Data Sprint #8: Audit Data
What Is an Audit?
The term audit usually refers to a financial statement audit. A financial audit is an objective examination and evaluation of the financial statements of an organization to make sure that the financial records are a fair and accurate representation of the transactions they claim to represent.
Exhaustive one-year non-confidential data in the year 2015 to 2016 of firms is collected from the Auditor Office of India.
The goal here is to help the auditors by building a classification model that can predict the fraudulent firm on the basis of present and historical risk factors.
Submissions are evaluated using F1 Score.
How do we do it?
Once you generate and submit the target variable predictions on the testing dataset, your submissions will be compared with the true values of the target variable.
The True or Actual values of the target variable are hidden on the DPhi platform so that we can evaluate your model's performance on unseen data. Finally, an F1 score for your model will be generated and displayed.
Start Date: 2nd October 2020, 21:00 hours IST / 17:30 hours CET (please locate your time here)
End Date: 5th October 2020, 21:00 hours IST / 17:30 hours CET (please locate your time here)
About the Data
The information about the sectors and the counts of firms are listed respectively as Irrigation (114), Public Health (77), Buildings and Roads (82), Forest (70), Corporate (47), Animal Husbandry (95), Communication (1), Electrical (4), Land (5), Science and Technology (3), Tourism (1), Fisheries (41), Industries (37), Agriculture (200)
To load the training data in your jupyter notebook, use the below command:
import pandas as pd
audit_data = pd.read_csv("https://raw.githubusercontent.com/dphi-official/Datasets/master/audit_data/training_set_label.csv" )

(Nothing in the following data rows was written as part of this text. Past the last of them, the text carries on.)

-- pv_equiv track=rewrite | github.com/jeffechiu/nba-hacks2019 | Basketball Analytics/lineups.py | getTeamPlayerIDS
-- ===== SOURCE A (Python) =====
-- def getTeamPlayerIDS(game, t1, t2):
-- 	tp1=""
-- 	tp2=""
-- 	for row in game:
-- 		if row['event_msg_type'] == '9' and (row['action_type'] == '1' or row['action_type'] == '2') and row['team_id'] == t1:
-- 			tp1 = row['person1']
-- 		if row['event_msg_type'] == '9' and (row['action_type'] == '1' or row['action_type'] == '2') and row['team_id'] == t2:
-- 			tp2 = row['person1']
-- 	return (tp1, tp2)
-- ===== SOURCE B (Python) =====
-- def getTeamPlayerIDS(game, t1, t2):
--     # Scan from the end and stop as soon as both teams' last scorer is found.
--     tp1 = tp2 = None
--     for row in reversed(game):
--         if row['event_msg_type'] == '9' and row['action_type'] in ('1', '2'):
--             tid = row['team_id']
--             if tp1 is None and tid == t1:
--                 tp1 = row['person1']
--             if tp2 is None and tid == t2:
--                 tp2 = row['person1']
--             if tp1 is not None and tp2 is not None:
--                 break
--     return (tp1 if tp1 is not None else "", tp2 if tp2 is not None else "")
-- ===== Notes on version B (the rewrite author's own statement) =====
-- stated objective: alternative
-- what changed: B scans the game in reverse keeping None-sentinel slots and breaks as soon as both teams' last scorer is found, instead of A's forward scan that overwrites two accumulators on every match.
import Mathlib
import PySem

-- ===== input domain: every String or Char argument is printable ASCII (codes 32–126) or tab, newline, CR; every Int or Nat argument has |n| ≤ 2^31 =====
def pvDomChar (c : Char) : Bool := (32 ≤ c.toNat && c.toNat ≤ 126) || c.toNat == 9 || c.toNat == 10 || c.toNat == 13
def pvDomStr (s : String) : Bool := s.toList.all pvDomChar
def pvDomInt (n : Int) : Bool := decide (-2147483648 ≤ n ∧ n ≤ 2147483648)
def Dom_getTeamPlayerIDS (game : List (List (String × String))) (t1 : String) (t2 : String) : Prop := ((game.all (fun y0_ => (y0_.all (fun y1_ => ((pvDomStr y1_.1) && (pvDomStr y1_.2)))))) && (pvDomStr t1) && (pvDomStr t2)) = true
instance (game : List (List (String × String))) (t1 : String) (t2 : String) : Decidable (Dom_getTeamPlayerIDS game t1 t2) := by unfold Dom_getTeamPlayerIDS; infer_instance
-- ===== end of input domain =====

-- B scans the game backwards and stops as soon as both teams' last scorer is found
-- (alternative decomposition; same return value). No argument is mutated by either version.

-- dict lookup (first match in the association list); inside Pre_ every key accessed is present,
-- so the "" default of getD is never taken on admitted inputs
def pvGetD (row : List (String × String)) (k : String) : String := (List.lookup k row).getD ""

-- ===== PORT A =====
def getTeamPlayerIDS (game : List (List (String × String))) (t1 : String) (t2 : String) : String × String :=
  game.foldl (fun s row =>
    let tp1 := if pvGetD row "event_msg_type" = "9" ∧ (pvGetD row "action_type" = "1" ∨ pvGetD row "action_type" = "2") ∧ pvGetD row "team_id" = t1 then pvGetD row "person1" else s.1
    let tp2 := if pvGetD row "event_msg_type" = "9" ∧ (pvGetD row "action_type" = "1" ∨ pvGetD row "action_type" = "2") ∧ pvGetD row "team_id" = t2 then pvGetD row "person1" else s.2
    (tp1, tp2)) ("", "")

-- ===== PORT B =====
def altLoop (t1 t2 : String) (tp1 tp2 : Option String) : List (List (String × String)) → Option String × Option String
  | [] => (tp1, tp2)
  | row :: rest =>
    if pvGetD row "event_msg_type" = "9" ∧ (pvGetD row "action_type" = "1" ∨ pvGetD row "action_type" = "2") then
      let tid := pvGetD row "team_id"
      let tp1' := if tp1 = none ∧ tid = t1 then some (pvGetD row "person1") else tp1
      let tp2' := if tp2 = none ∧ tid = t2 then some (pvGetD row "person1") else tp2
      if tp1' ≠ none ∧ tp2' ≠ none then (tp1', tp2') else altLoop t1 t2 tp1' tp2' rest
    else altLoop t1 t2 tp1 tp2 rest

def getTeamPlayerIDS_alt (game : List (List (String × String))) (t1 : String) (t2 : String) : String × String :=
  let r := altLoop t1 t2 none none game.reverse
  ((r.1).getD "", (r.2).getD "")

-- ===== PRECONDITION & SPEC =====
-- Pre_ excludes exactly the inputs on which the Python A raises KeyError: a row missing a key
-- at the moment A's short-circuiting conditions would read it.
def Pre_getTeamPlayerIDS (game : List (List (String × String))) (t1 : String) (t2 : String) : Prop :=
  ∀ row ∈ game,
    (List.lookup "event_msg_type" row).isSome = true ∧
    (pvGetD row "event_msg_type" = "9" →
      (List.lookup "action_type" row).isSome = true ∧
      ((pvGetD row "action_type" = "1" ∨ pvGetD row "action_type" = "2") →
        (List.lookup "team_id" row).isSome = true ∧
        ((pvGetD row "team_id" = t1 ∨ pvGetD row "team_id" = t2) →
          (List.lookup "person1" row).isSome = true)))
instance (game : List (List (String × String))) (t1 : String) (t2 : String) : Decidable (Pre_getTeamPlayerIDS game t1 t2) := by unfold Pre_getTeamPlayerIDS; infer_instance

def pvWitness_getTeamPlayerIDS : (List (List (String × String))) × String × String :=
  ([ [("event_msg_type", "9"), ("action_type", "1"), ("team_id", "A"), ("person1", "p7")],
     [("event_msg_type", "9"), ("action_type", "2"), ("team_id", "B"), ("person1", "p3")] ], "A", "B")

def Spec_getTeamPlayerIDS (game : List (List (String × String))) (t1 : String) (t2 : String) (out : String × String) : Prop := out = getTeamPlayerIDS_alt game t1 t2
instance (game : List (List (String × String))) (t1 : String) (t2 : String) (out : String × String) : Decidable (Spec_getTeamPlayerIDS game t1 t2 out) := by unfold Spec_getTeamPlayerIDS; infer_instance

-- ===== CLAIM (what is proved, stated in full; the proofs are below) =====
def Claim_equal_getTeamPlayerIDS : Prop := ∀ (game : List (List (String × String))) (t1 : String) (t2 : String), Dom_getTeamPlayerIDS game t1 t2 → Pre_getTeamPlayerIDS game t1 t2 → Spec_getTeamPlayerIDS game t1 t2 (getTeamPlayerIDS game t1 t2)

-- ===== LEMMAS AND PROOFS =====

-- the "last scoring row of team `team`" selector both loops are computing
def pvHit (team : String) (row : List (String × String)) : Option String :=
  if pvGetD row "event_msg_type" = "9" ∧ (pvGetD row "action_type" = "1" ∨ pvGetD row "action_type" = "2") ∧ pvGetD row "team_id" = team then some (pvGetD row "person1") else none

lemma findSome?_cons_or {α β : Type} (f : α → Option β) (a : α) (l : List α) :
    List.findSome? f (a :: l) = (f a).or (l.findSome? f) := by
  cases h : f a <;> simp [h, Option.or]

lemma foldlA_eq (game : List (List (String × String))) (t1 t2 : String) :
    ∀ s : String × String,
      game.foldl (fun s row =>
        let tp1 := if pvGetD row "event_msg_type" = "9" ∧ (pvGetD row "action_type" = "1" ∨ pvGetD row "action_type" = "2") ∧ pvGetD row "team_id" = t1 then pvGetD row "person1" else s.1
        let tp2 := if pvGetD row "event_msg_type" = "9" ∧ (pvGetD row "action_type" = "1" ∨ pvGetD row "action_type" = "2") ∧ pvGetD row "team_id" = t2 then pvGetD row "person1" else s.2
        (tp1, tp2)) s
      = ((game.reverse.findSome? (pvHit t1)).getD s.1,
         (game.reverse.findSome? (pvHit t2)).getD s.2) := by
  induction game with
  | nil => intro s; simp
  | cons row rest ih =>
      intro s
      rw [List.foldl_cons, ih, List.reverse_cons, List.findSome?_append,
        List.findSome?_append, Option.getD_or, Option.getD_or]
      congr 1
      · simp only [List.findSome?, pvHit]
        split_ifs with h <;> simp
      · simp only [List.findSome?, pvHit]
        split_ifs with h <;> simp

lemma altLoop_eq (t1 t2 : String) :
    ∀ (l : List (List (String × String))) (tp1 tp2 : Option String),
      altLoop t1 t2 tp1 tp2 l = (tp1.or (l.findSome? (pvHit t1)), tp2.or (l.findSome? (pvHit t2))) := by
  intro l
  induction l with
  | nil => intro tp1 tp2; simp [altLoop]
  | cons row rest ih =>
      intro tp1 tp2
      rw [findSome?_cons_or, findSome?_cons_or, ← Option.or_assoc, ← Option.or_assoc]
      by_cases hc : pvGetD row "event_msg_type" = "9" ∧ (pvGetD row "action_type" = "1" ∨ pvGetD row "action_type" = "2")
      · have h1 : (if tp1 = none ∧ pvGetD row "team_id" = t1 then some (pvGetD row "person1") else tp1)
            = tp1.or (pvHit t1 row) := by
          cases tp1 <;> simp [pvHit, hc, Option.or]
        have h2 : (if tp2 = none ∧ pvGetD row "team_id" = t2 then some (pvGetD row "person1") else tp2)
            = tp2.or (pvHit t2 row) := by
          cases tp2 <;> simp [pvHit, hc, Option.or]
        rw [altLoop, if_pos hc]
        simp only [h1, h2]
        by_cases hstop : tp1.or (pvHit t1 row) ≠ none ∧ tp2.or (pvHit t2 row) ≠ none
        · rw [if_pos hstop]
          obtain ⟨hs1, hs2⟩ := hstop
          cases e1 : tp1.or (pvHit t1 row) <;> cases e2 : tp2.or (pvHit t2 row) <;> simp_all [Option.or]
        · rw [if_neg hstop, ih]
      · have h1 : pvHit t1 row = none := by simp [pvHit]; tauto
        have h2 : pvHit t2 row = none := by simp [pvHit]; tauto
        rw [altLoop, if_neg hc, ih, h1, h2]
        simp

-- ===== VERDICT (by name: the statement is the Claim_ definition above) =====
theorem getTeamPlayerIDS_spec : Claim_equal_getTeamPlayerIDS := by
  intro game t1 t2 _ _
  unfold Spec_getTeamPlayerIDS getTeamPlayerIDS getTeamPlayerIDS_alt
  rw [foldlA_eq, altLoop_eq]
  simp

Many risk factors are examined from various areas like past records of audit office, audit-paras, environmental conditions reports, firm reputation summary, on-going issues report, profit-value records, loss-value records, follow-up reports etc. After in-depth interviews with the auditors, important risk factors are evaluated and their probability of existence is calculated from the present and past records.
Some of the columns/features are:
Sector_score: sector score of the firm
LOCATION_ID: location id of the firm
score_X: different types of score values
risk_X: different types of risk levels
Inherent_Risk: the risk posed by an error or omission in a financial statement due to a factor other than a failure of internal control.
CONTROL_RISK: Control Risk is the risk of a material misstatement in the financial statements arising due to absence or failure in the operation of relevant controls of the entity.
Detection_Risk: Detection Risk is the risk that the auditors fail to detect a material misstatement in the financial statements.
Audit_Risk: Audit risk (AR) refers to the risk that an auditor may issue an unqualified report due to the auditor's failure to detect material misstatement either due to error or fraud. This risk is composed of Inherent risk (IR), Control risk (CR), and Detection risk (DR)
Audit risk can be calculated as:
AR = IR × CR × DR
Money_Value: Value for money of an audit
Risk: Whether the firm is fraudulent or not. The target value
Feel free to use Google for some of the terms that you don't understand.
Load the test data (name it as test_data). You can load the data using the below command.
test_data = pd.read_csv('https://raw.githubusercontent.com/dphi-official/Datasets/master/audit_data/testing_set_label.csv')
Here the target column is deliberately not there as you need to predict it.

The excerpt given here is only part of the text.